Actualisé 06.11.2017 à 06:26

Vaud

Accusée de l'assassinat de sa mère, la fille nie en bloc

Une septuagénaire a été retrouvée morte en avril. Son mari est passé aux aveux et a mis en cause sa fille, qui dément.

de
Christian Humbert
La villa où le crime se serait produit appartenait à la victime.

La villa où le crime se serait produit appartenait à la victime.

chu

«Je n'ai pas assassiné ma mère»: voilà ce que répète D. depuis son arrestation en juin. Elle est toujours détenue, sous la lourde prévention d'assassinat. C'est aussi le cas de son père, âgé de 80 ans. Il aurait frappé à mort son épouse de 70 ans, avec laquelle il a avait des rapports très conflictuels.
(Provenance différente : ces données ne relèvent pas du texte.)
-- pv_equiv track=rewrite | github.com/IKAROSOO/CodingTest | Programmers/Lv1 문제/42862_02.py | solution
-- ===== SOURCE A (Python) =====
-- def solution(n, lost, reverse):
--     '''도난당한 학생과 여벌 옷을 가져온 학생 목록을 활용하여
--     최대한 많은 학생이 체육복을 입을 수 있도록 배분'''
--
--     reverse_set = set(reverse) - set(lost)
--     # reverse에 속하면서 lost에도 속하는 element 제거
--     lost_set = set(lost) - set(reverse)
--     # 위에서 제거한 element를 반영
--
--     for r in sorted(reverse_set):
--         if r-1 in lost_set:
--             lost_set.remove(r-1)
--         elif r+1 in lost_set:
--             lost_set.remove(r+1)
--
--     return n - len(lost_set)
-- ===== SOURCE B (Python) =====
-- def solution(n, lost, reverse):
--     # One pass over the sorted reserves with O(1) extra state instead of
--     # mutating a lost-set: count successful loans directly.
--     L = set(lost) - set(reverse)
--     R = set(reverse) - set(lost)
--     lent = 0
--     last = None        # previously processed reserve student
--     took_right = False # did `last` lend to student last+1?
--     for r in sorted(R):
--         if r - 1 in L and not (took_right and last == r - 2):
--             lent += 1
--             took_right = False
--         elif r + 1 in L:
--             lent += 1
--             took_right = True
--         else:
--             took_right = False
--         last = r
--     return n - len(L) + lent
-- ===== Notes on version B (the rewrite author's own statement) =====
-- stated objective: alternative
-- what changed: A mutates a lost-set while scanning the sorted reserves and returns n minus the leftovers; B scans the same sorted reserves with O(1) state (last reserve, whether it lent rightward) and counts successful loans directly, returning n - |lost-set| + loans.
import Mathlib
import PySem

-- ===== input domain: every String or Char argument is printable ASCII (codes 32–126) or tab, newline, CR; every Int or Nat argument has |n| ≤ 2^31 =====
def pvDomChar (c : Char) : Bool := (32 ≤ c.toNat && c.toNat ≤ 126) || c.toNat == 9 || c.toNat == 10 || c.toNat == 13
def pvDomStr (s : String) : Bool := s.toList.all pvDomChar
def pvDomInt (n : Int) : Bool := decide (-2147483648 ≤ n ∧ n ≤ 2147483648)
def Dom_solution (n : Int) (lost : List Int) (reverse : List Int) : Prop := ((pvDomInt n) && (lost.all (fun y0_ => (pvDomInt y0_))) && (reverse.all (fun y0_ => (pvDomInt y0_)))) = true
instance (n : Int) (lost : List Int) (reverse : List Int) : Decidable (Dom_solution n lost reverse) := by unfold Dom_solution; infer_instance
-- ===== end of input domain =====

-- B replaces A's mutated lost-set (answer = n - leftovers) by a single scan over the
-- sorted reserves with O(1) extra state that counts successful loans (alternative).

-- ===== PORT A =====
-- A's loop body; the guarded 'lost_set.remove(x)' (only executed when 'x in lost_set')
-- is ported as Set.discard, which is exact under that guard.
def pvStepA (S : PySem.Set Int) (r : Int) : PySem.Set Int :=
  if PySem.Set.contains S (r - 1) then PySem.Set.discard S (r - 1)
  else if PySem.Set.contains S (r + 1) then PySem.Set.discard S (r + 1)
  else S

def solution (n : Int) (lost : List Int) (reverse : List Int) : Int :=
  let reverseSet : PySem.Set Int := PySem.Set.diff (PySem.Set.ofList reverse) (PySem.Set.ofList lost)
  let lostSet0 : PySem.Set Int := PySem.Set.diff (PySem.Set.ofList lost) (PySem.Set.ofList reverse)
  let lostSet : PySem.Set Int :=
    (PySem.List.sorted reverseSet (fun x => x) false).foldl pvStepA lostSet0
  n - PySem.Set.len lostSet

-- ===== PORT B =====
-- B's loop body: state (lent, last, tookRight).
def pvStepB (L : PySem.Set Int) (st : Int × Option Int × Bool) (r : Int) : Int × Option Int × Bool :=
  let (lent, last, tookRight) := st
  if PySem.Set.contains L (r - 1) && !(tookRight && last == some (r - 2)) then
    (lent + 1, some r, false)
  else if PySem.Set.contains L (r + 1) then
    (lent + 1, some r, true)
  else (lent, some r, false)

def solution_alt (n : Int) (lost : List Int) (reverse : List Int) : Int :=
  let L : PySem.Set Int := PySem.Set.diff (PySem.Set.ofList lost) (PySem.Set.ofList reverse)
  let R : PySem.Set Int := PySem.Set.diff (PySem.Set.ofList reverse) (PySem.Set.ofList lost)
  let st : Int × Option Int × Bool :=
    (PySem.List.sorted R (fun x => x) false).foldl (pvStepB L) (0, none, false)
  n - PySem.Set.len L + st.1

-- ===== PRECONDITION & SPEC =====
def Spec_solution (n : Int) (lost : List Int) (reverse : List Int) (out : Int) : Prop := out = solution_alt n lost reverse
instance (n : Int) (lost : List Int) (reverse : List Int) (out : Int) : Decidable (Spec_solution n lost reverse out) := by unfold Spec_solution; infer_instance

-- ===== CLAIM (what is proved, stated in full; the proofs are below) =====
def Claim_equal_solution : Prop := ∀ (n : Int) (lost : List Int) (reverse : List Int), Dom_solution n lost reverse → Spec_solution n lost reverse (solution n lost reverse)

-- ===== LEMMAS AND PROOFS =====

-- The invariant tying A's remaining lost-set S to B's state (lent, last, tookRight):
-- S is L minus the matched students; every matched student is ≤ last+1; last+1 is
-- matched exactly when tookRight records that `last` lent to its right neighbour.
def pvInv (L S : List Int) (lent : Int) (last : Option Int) (tookRight : Bool) : Prop :=
  S.Sublist L ∧ (S.length : Int) = (L.length : Int) - lent ∧
  (match last with
   | none => S = L ∧ lent = 0 ∧ tookRight = false
   | some b => b ∉ L ∧ (∀ x ∈ L, x ∉ S → x ≤ b + 1) ∧ ((b + 1 ∈ L ∧ b + 1 ∉ S) ↔ tookRight = true))

theorem pvDiscard_eq_erase {S : List Int} (h : S.Nodup) (x : Int) :
    PySem.Set.discard S x = S.erase x := by
  rw [List.Nodup.erase_eq_filter h]
  simp [PySem.Set.discard]
  rfl

theorem pvMain (L : List Int) (hL : L.Nodup) (rs : List Int)
    (hs : rs.Pairwise (· < ·)) (hrsL : ∀ r ∈ rs, r ∉ L)
    (S : List Int) (lent : Int) (last : Option Int) (tookRight : Bool)
    (hgt : ∀ r ∈ rs, ∀ b, last = some b → b < r)
    (hinv : pvInv L S lent last tookRight) :
    ((rs.foldl pvStepA S).length : Int) =
      (L.length : Int) - (rs.foldl (pvStepB L) (lent, last, tookRight)).1 := by
  induction rs generalizing S lent last tookRight with
  | nil => exact hinv.2.1
  | cons r rest ih =>
    obtain ⟨hsub, hlen, hlast⟩ := hinv
    have hSnd : S.Nodup := hsub.nodup hL
    have hmemS : ∀ x, x ∈ S → x ∈ L := fun x hx => hsub.subset hx
    have hrL : r ∉ L := hrsL r (List.mem_cons_self)
    have hrest : ∀ r' ∈ rest, r < r' := fun r' h => (List.pairwise_cons.1 hs).1 r' h
    have hs' : rest.Pairwise (· < ·) := (List.pairwise_cons.1 hs).2
    have hrsL' : ∀ r' ∈ rest, r' ∉ L := fun r' h => hrsL r' (List.mem_cons_of_mem _ h)
    have hgt' : ∀ r' ∈ rest, ∀ b, (some r : Option Int) = some b → b < r' := by
      intro r' h b hb; cases hb; exact hrest r' h
    -- r-1 is still in S iff it is in L and was not already taken by reserve r-2
    have hkeyL : (r - 1 ∈ L ∧ r - 1 ∉ S) → (tookRight = true ∧ last = some (r - 2)) := by
      intro ⟨h1, h2⟩
      match last, hlast with
      | none, ⟨hSL, _, _⟩ => exact absurd (hSL ▸ h2) (not_not_intro h1)
      | some b, ⟨hbL, hbd, hiff⟩ =>
        have hb1 : r - 1 ≤ b + 1 := hbd _ h1 h2
        have hblt : b < r := hgt r List.mem_cons_self b rfl
        have hbne : b ≠ r - 1 := fun h => hbL (h ▸ h1)
        have hbeq : b + 1 = r - 1 := by omega
        refine ⟨hiff.1 ⟨by rw [hbeq]; exact h1, by rw [hbeq]; exact h2⟩, ?_⟩
        rw [show b = r - 2 by omega]
    -- r+1 was never removed so far
    have hkeyR : r + 1 ∈ L → r + 1 ∈ S := by
      intro h1
      by_contra h2
      match last, hlast with
      | none, ⟨hSL, _, _⟩ => exact h2 (hSL ▸ h1)
      | some b, ⟨hbL, hbd, hiff⟩ =>
        have := hbd _ h1 h2
        have hblt : b < r := hgt r List.mem_cons_self b rfl
        omega
    simp only [List.foldl_cons]
    by_cases hc1 : r - 1 ∈ S
    · -- A lends from the left; B's first branch fires too
      have hc1L : r - 1 ∈ L := hmemS _ hc1
      have hnot : ¬ (tookRight = true ∧ last = some (r - 2)) := by
        rintro ⟨ht, hl⟩
        match last, hl, hlast with
        | some b, hl, ⟨hbL, hbd, hiff⟩ =>
          have hb : b + 1 = r - 1 := by injection hl with h; omega
          have := (hiff.2 ht).2
          rw [hb] at this
          exact this hc1
      have hA : pvStepA S r = S.erase (r - 1) := by
        unfold pvStepA
        rw [if_pos ((PySem.Set.contains_iff S (r - 1)).2 hc1)]
        exact pvDiscard_eq_erase hSnd _
      have hb2 : (tookRight && last == some (r - 2)) = false := by
        cases htr : tookRight with
        | false => simp
        | true =>
          cases hl : (last == some (r - 2)) with
          | false => simp
          | true => exact absurd ⟨htr, eq_of_beq hl⟩ hnot
      have hB : pvStepB L (lent, last, tookRight) r = (lent + 1, some r, false) := by
        simp only [pvStepB]
        rw [(PySem.Set.contains_iff L (r - 1)).2 hc1L, hb2]
        simp
      rw [hA, hB]
      refine ih hs' hrsL' _ _ _ _ hgt' ⟨(List.erase_sublist).trans hsub, ?_, ?_, ?_, ?_⟩
      · have := List.length_erase_of_mem hc1
        have hpos : 0 < S.length := List.length_pos_of_mem hc1
        rw [this]
        omega
      · exact hrL
      · intro x hxL hx
        rcases Decidable.em (x = r - 1) with h | h
        · omega
        · have hxS : x ∉ S := fun hxs => hx ((List.mem_erase_of_ne h).2 hxs)
          match last, hlast with
          | none, ⟨hSL, _, _⟩ => exact absurd (hSL ▸ hxL) hxS
          | some b, ⟨hbL, hbd, hiff⟩ =>
            have := hbd _ hxL hxS
            have hblt : b < r := hgt r List.mem_cons_self b rfl
            omega
      · constructor
        · rintro ⟨h1, h2⟩
          have hne : (r : Int) + 1 ≠ r - 1 := by omega
          have : r + 1 ∉ S := fun hs2 => h2 ((List.mem_erase_of_ne hne).2 hs2)
          exact absurd (hkeyR h1) this
        · intro h; exact absurd h (by decide)
    · have hcS1 : PySem.Set.contains S (r - 1) = false := by
        cases hc : PySem.Set.contains S (r - 1) with
        | false => rfl
        | true => exact absurd ((PySem.Set.contains_iff S (r - 1)).1 hc) hc1
      have hBc1 : (PySem.Set.contains L (r - 1) && !(tookRight && last == some (r - 2))) = false := by
        rcases Decidable.em (r - 1 ∈ L) with h | h
        · obtain ⟨ht, hl⟩ := hkeyL ⟨h, hc1⟩
          simp [ht, hl]
        · have hcf : PySem.Set.contains L (r - 1) = false := by
            cases hc : PySem.Set.contains L (r - 1) with
            | false => rfl
            | true => exact absurd ((PySem.Set.contains_iff L (r - 1)).1 hc) h
          simp only [hcf, Bool.false_and]
      by_cases hc2 : r + 1 ∈ S
      · -- A lends from the right; B's second branch fires
        have hc2L : r + 1 ∈ L := hmemS _ hc2
        have hA : pvStepA S r = S.erase (r + 1) := by
          unfold pvStepA
          rw [if_neg (by simp [hc1]), if_pos ((PySem.Set.contains_iff S (r + 1)).2 hc2)]
          exact pvDiscard_eq_erase hSnd _
        have hB : pvStepB L (lent, last, tookRight) r = (lent + 1, some r, true) := by
          simp only [pvStepB]
          rw [hBc1, (PySem.Set.contains_iff L (r + 1)).2 hc2L]
          simp
        rw [hA, hB]
        refine ih hs' hrsL' _ _ _ _ hgt' ⟨(List.erase_sublist).trans hsub, ?_, ?_, ?_, ?_⟩
        · have := List.length_erase_of_mem hc2
          have hpos : 0 < S.length := List.length_pos_of_mem hc2
          rw [this]
          omega
        · exact hrL
        · intro x hxL hx
          rcases Decidable.em (x = r + 1) with h | h
          · omega
          · have hxS : x ∉ S := fun hxs => hx ((List.mem_erase_of_ne h).2 hxs)
            match last, hlast with
            | none, ⟨hSL, _, _⟩ => exact absurd (hSL ▸ hxL) hxS
            | some b, ⟨hbL, hbd, hiff⟩ =>
              have := hbd _ hxL hxS
              have hblt : b < r := hgt r List.mem_cons_self b rfl
              omega
        · constructor
          · intro _; rfl
          · intro _; exact ⟨hc2L, hSnd.not_mem_erase⟩
      · -- no loan at r
        have hc2L : r + 1 ∉ L := fun h => hc2 (hkeyR h)
        have hA : pvStepA S r = S := by
          unfold pvStepA
          rw [if_neg (by simp [hc1]), if_neg]
          intro hc; exact hc2 ((PySem.Set.contains_iff S (r + 1)).1 hc)
        have hB : pvStepB L (lent, last, tookRight) r = (lent, some r, false) := by
          have h2 : PySem.Set.contains L (r + 1) = false := by
            cases hc : PySem.Set.contains L (r + 1) with
            | false => rfl
            | true => exact absurd ((PySem.Set.contains_iff L (r + 1)).1 hc) hc2L
          simp only [pvStepB]
          rw [hBc1, h2]
          simp
        rw [hA, hB]
        refine ih hs' hrsL' _ _ _ _ hgt' ⟨hsub, hlen, ?_, ?_, ?_⟩
        · exact hrL
        · intro x hxL hx
          match last, hlast with
          | none, ⟨hSL, _, _⟩ => exact absurd (hSL ▸ hxL) hx
          | some b, ⟨hbL, hbd, hiff⟩ =>
            have := hbd _ hxL hx
            have hblt : b < r := hgt r List.mem_cons_self b rfl
            omega
        · constructor
          · rintro ⟨h1, _⟩; exact absurd h1 hc2L
          · intro h; exact absurd h (by decide)

theorem pvPairwiseLt (l : List Int) (h1 : l.Pairwise (· ≤ ·)) (h2 : l.Nodup) :
    l.Pairwise (· < ·) :=
  (h1.and h2).imp (fun ⟨hle, hne⟩ => lt_of_le_of_ne hle hne)

theorem solution_spec : Claim_equal_solution := by
  intro n lost reverse _
  unfold Spec_solution
  simp only [solution, solution_alt]
  set L : PySem.Set Int := PySem.Set.diff (PySem.Set.ofList lost) (PySem.Set.ofList reverse) with hLdef
  set R : PySem.Set Int := PySem.Set.diff (PySem.Set.ofList reverse) (PySem.Set.ofList lost) with hRdef
  have hL : L.Nodup := PySem.Set.nodup_diff _ _ (PySem.Set.nodup_ofList _)
  have hR : R.Nodup := PySem.Set.nodup_diff _ _ (PySem.Set.nodup_ofList _)
  set rs := PySem.List.sorted R (fun x => x) false with hrsdef
  have hsnd : rs.Nodup := (PySem.List.sorted_perm R (fun x => x) false).nodup_iff.2 hR
  have hs : rs.Pairwise (· < ·) :=
    pvPairwiseLt _ (PySem.List.sorted_pairwise R (fun x => x)) hsnd
  have hrsL : ∀ r ∈ rs, r ∉ L := by
    intro r hr hrL
    rw [hrsdef, PySem.List.mem_sorted R (fun x => x) false, hRdef] at hr
    rw [hLdef] at hrL
    simp [PySem.Set.mem_diff, PySem.Set.mem_ofList] at hr hrL
    exact hr.2 hrL.1
  have key := pvMain L hL rs hs hrsL L 0 none false
    (by intro r _ b h; cases h) ⟨List.Sublist.refl L, by omega, rfl, rfl, rfl⟩
  simp only [PySem.Set.len] at key ⊢
  omega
Les faits se seraient déroulés mi-décembre 2016 à leur domicile de la Riviera. Trois reconstitutions n'ont rien changé à la version de D., dont la demande de libération, portée jusqu'au Tribunal fédéral, a été refusée cet été. «D. n'est pour rien dans ce décès, affirme son avocat. Elle n'a été avisée qu'après. Elle a vu sa mère morte. Que pouvait-elle faire? Dénoncer son père?» Selon Me César Montalto, la fille, sous le choc, voulait éviter la prison à son père et s'est trouvée prise dans un engrenage.

Le cadavre serait resté plusieurs jours dans la villa, probablement dans le container à eau qui a ensuite été abandonné près du cimetière des Monts-­de-Corsier. C'est là que le corps a été découvert, quatre mois plus tard. Père et fille avaient tenté de faire croire à une disparition, parquant le véhicule de la victime près du Rhône pour renforcer cette thèse.
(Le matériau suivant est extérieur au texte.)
-- pv_equiv track=rewrite | github.com/monzag/Codecool-Management-System | views/view.py | create_data_row
-- ===== SOURCE A (Python) =====
-- def find_max_string_length(table, item_index, title_list):
--     '''
--     Finds longest string from all items of a given column index.
--
--     Args:
--         table (list) - list of lists of all the strings
--         item_index (int) - specific index in lists in table
--         title_list (list) - list containing table headers
--
--     Returns:
--         int - longest length value for a given index
--     '''
--
--     longest_string = ''
--
--     for a_list in table:
--         if len(str(a_list[item_index])) > len(longest_string):
--             longest_string = str(a_list[item_index])
--
--     if len(str(title_list[item_index])) > len(longest_string):
--         longest_string = str(title_list[item_index])
--
--     return len(longest_string)
--
-- def create_data_row(table, list_index, title_list, MIN_COLUMN_WIDTH, CELL_PADDING, is_title=False):
--     '''
--     Generates a string to be later printed as a row with data in a table.
--
--     Args:
--         table (list) - list of lists of all the strings
--         list_index (int) - index of a specific row (list) in a table
--         title_list (list) - list containing table headers
--         MIN_COLUMN_WIDTH (int)
--         CELL_PADDING (int)
--         is_title: boolean (if True, creates title row, if False, creates data row)
--
--     Returns:
--         data_row: string ready to be printed
--     '''
--
--     data_row = '|'
--
--     for column in range(len(table[list_index])):
--         max_string_length = find_max_string_length(table, column, title_list)
--         if max_string_length >= MIN_COLUMN_WIDTH:
--             cell_width = max_string_length + CELL_PADDING
--         else:
--             cell_width = MIN_COLUMN_WIDTH
--
--         if is_title == False:
--             data_row = data_row + (table[list_index][column].center(cell_width, ' ')) + '|'
--         else:
--             data_row = data_row + (title_list[column].center(cell_width, ' ')) + '|'
--
--     return data_row
-- ===== SOURCE B (Python) =====
-- def create_data_row(table, list_index, title_list, MIN_COLUMN_WIDTH, CELL_PADDING, is_title=False):
--     ncols = len(table[list_index])
--     maxes = [len(t) for t in title_list[:ncols]]
--     for r in table:
--         maxes = [max(m, len(c)) for m, c in zip(maxes, r)]
--     widths = [m + CELL_PADDING if m >= MIN_COLUMN_WIDTH else MIN_COLUMN_WIDTH for m in maxes]
--     src = title_list if is_title else table[list_index]
--     cells = [s.center(w, ' ') for s, w in zip(src, widths)]
--     return '|' + '|'.join(cells) + '|' if cells else '|'
-- ===== Notes on version B (the rewrite author's own statement) =====
-- stated objective: alternative
-- what changed: B swaps the traversal order: instead of A's column-major nested scan (for each column, a helper rescans every row tracking the longest string, interleaved with string concatenation), B makes one row-major pass folding each row into a running width vector (pointwise max via zip), then assembles the row with a single join.
import Mathlib
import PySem

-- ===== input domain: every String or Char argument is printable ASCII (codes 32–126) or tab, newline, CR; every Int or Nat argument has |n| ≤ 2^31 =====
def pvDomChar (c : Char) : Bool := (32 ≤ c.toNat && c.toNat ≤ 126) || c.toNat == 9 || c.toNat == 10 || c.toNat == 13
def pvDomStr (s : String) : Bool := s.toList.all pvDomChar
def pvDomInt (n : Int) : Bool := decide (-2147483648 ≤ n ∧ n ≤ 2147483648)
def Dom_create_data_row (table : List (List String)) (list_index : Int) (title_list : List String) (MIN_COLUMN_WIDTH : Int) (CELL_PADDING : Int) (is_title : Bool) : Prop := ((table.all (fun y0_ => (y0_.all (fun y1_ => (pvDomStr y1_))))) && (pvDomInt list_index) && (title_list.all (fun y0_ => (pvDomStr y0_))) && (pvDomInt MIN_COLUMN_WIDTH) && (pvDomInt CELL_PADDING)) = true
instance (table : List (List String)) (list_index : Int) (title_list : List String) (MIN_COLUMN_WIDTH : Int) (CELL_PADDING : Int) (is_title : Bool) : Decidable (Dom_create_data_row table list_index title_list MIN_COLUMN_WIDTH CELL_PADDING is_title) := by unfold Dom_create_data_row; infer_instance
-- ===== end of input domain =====

-- ===== PORT A =====
-- B replaces A's column-major nested scan (a longest-string rescan of all rows per column,
-- interleaved with concatenation) by one row-major pass updating a width vector, then a join.

-- exact port of CPython str.center(width, ' ') on code points (left = marg//2 + (marg & width & 1))
def pvCenter (s : List Char) (width : Int) : List Char :=
  if width ≤ (s.length : Int) then s
  else
    let marg : Int := width - (s.length : Int)
    let left : Int := marg / 2 + (if marg % 2 = 1 ∧ width % 2 = 1 then 1 else 0)
    List.replicate left.toNat ' ' ++ s ++ List.replicate (marg - left).toNat ' '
Le père a fini par avouer et a mis en cause sa fille. «Mais il n'a jamais dit qu'elle était présente. C'est un trou noir en ce qui concerne le crime lui-même. L'objet éventuellement utilisé n'a pas été retrouvé», complète Me Montalto. Il s'étonne de n'avoir pu consulter aucun rapport d'autopsie, six mois après la découverte du corps.

«Le dossier est vide», selon l'avocat

«Il n'y a aucun mobile. L'argent n'est pas en cause: ma cliente venait de retrouver du travail. Il n'y a que des soupçons, pas de preuves. Le dossier est vide», conclut l'avocat de D. La détention de cette femme est d'autant plus difficile à supporter qu'elle a été frappée par une codétenue. «Elle en porte encore les marques. Elle a déposé plainte», commente Me Montalto. Le mari de D. est quant à lui prévenu d'entrave à l'action pénale mais il n'a pas été placé en détention.

Ton opinion

Trouvé des erreurs?Dites-nous où!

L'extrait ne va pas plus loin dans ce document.